=== Data shown ===
-- pv_equiv track=rewrite | github.com/elvachiu/Python-Course | midterm/midterm.py | eliminate_locs
-- ===== SOURCE A (Python) =====
-- def eliminate_locs(locs): #try to eliminate the locations within the same pic
--     n = len(locs)
--     locs.sort()
--     for i in range(n-1):
--         index = []
--         for j in range(i+1, n):
--             if abs(locs[j][0]-locs[i][0])<=20:
--                 if abs(locs[j][1]-locs[i][1])<=20:
--                     index.append(j)
--             elif abs(locs[j][1]-locs[i][1])<=20:
--                 if abs(locs[j][0]-locs[i][0])<=20:
--                     index.append(j)
--             else: break
--         index.sort(reverse = True)
--         for k in index:
--             locs.remove(locs[k])
--         n = len(locs)
--     return locs
-- ===== SOURCE B (Python) =====
-- def eliminate_locs(locs):  # sort, then one greedy pass with a spatial hash grid (cell size 20)
--     locs.sort()
--     if len(locs) <= 1:
--         return locs
--     kept = []
--     grid = {}
--     for p in locs:
--         cx, cy = p[0] // 20, p[1] // 20
--         hit = False
--         for dx in (-1, 0, 1):
--             for dy in (-1, 0, 1):
--                 q = grid.get((cx + dx, cy + dy))
--                 if q is not None and abs(p[0] - q[0]) <= 20 and abs(p[1] - q[1]) <= 20:
--                     hit = True
--         if not hit:
--             kept.append(p)
--             grid[(cx, cy)] = p
--     locs[:] = kept
--     return locs
-- ===== Notes on version B (the rewrite author's own statement) =====
-- stated objective: alternative
-- what changed: A repeatedly rescans the sorted list and deletes conflicting points in place with list.remove per outer pivot; B makes one greedy pass over the sorted list keeping a spatial hash grid with cell size 20 (at most one kept point per cell), deciding each point with nine dictionary lookups instead of scan-and-remove passes.
import Mathlib
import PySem

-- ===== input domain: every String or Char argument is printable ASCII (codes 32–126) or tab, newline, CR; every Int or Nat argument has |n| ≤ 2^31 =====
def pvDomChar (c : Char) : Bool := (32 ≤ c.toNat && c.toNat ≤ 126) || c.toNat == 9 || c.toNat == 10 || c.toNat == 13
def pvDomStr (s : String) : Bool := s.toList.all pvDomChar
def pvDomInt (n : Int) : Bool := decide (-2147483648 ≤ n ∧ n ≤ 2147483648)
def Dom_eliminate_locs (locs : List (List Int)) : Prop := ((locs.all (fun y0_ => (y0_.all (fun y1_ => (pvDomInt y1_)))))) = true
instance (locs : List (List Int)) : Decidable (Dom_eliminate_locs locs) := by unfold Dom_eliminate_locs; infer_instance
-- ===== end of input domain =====

-- B replaces A's repeated scan-and-remove passes over the list by one greedy pass over
-- the sorted points with a spatial hash grid (cell size 20) for the neighbour-conflict check.
-- Both the Python A and the Python B mutate the argument list in place (sort / rewrite);
-- the equivalence proved here is about the RETURN value.

-- shared subscript helpers: p[0] and p[1] (total forms; Pre_ keeps them in range)
def pvx (p : List Int) : Int := PySem.List.pyGetD p 0 0
def pvy (p : List Int) : Int := PySem.List.pyGetD p 1 0

-- ===== PORT A =====
-- the inner j-loop: collect indices, 'else: break' returns what was collected so far
def elimScan (locs : List (List Int)) (pi_ : List Int) : List Int → List Int
  | [] => []
  | j :: js =>
    let pj := PySem.List.pyGetD locs j []
    if |pvx pj - pvx pi_| ≤ 20 then
      (if |pvy pj - pvy pi_| ≤ 20 then j :: elimScan locs pi_ js else elimScan locs pi_ js)
    else if |pvy pj - pvy pi_| ≤ 20 then
      (if |pvx pj - pvx pi_| ≤ 20 then j :: elimScan locs pi_ js else elimScan locs pi_ js)
    else []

=== Work to be completed ===
Lines in the listing that include the word "range": how many are there? Give the number alone.

=== Solution for this problem ===
3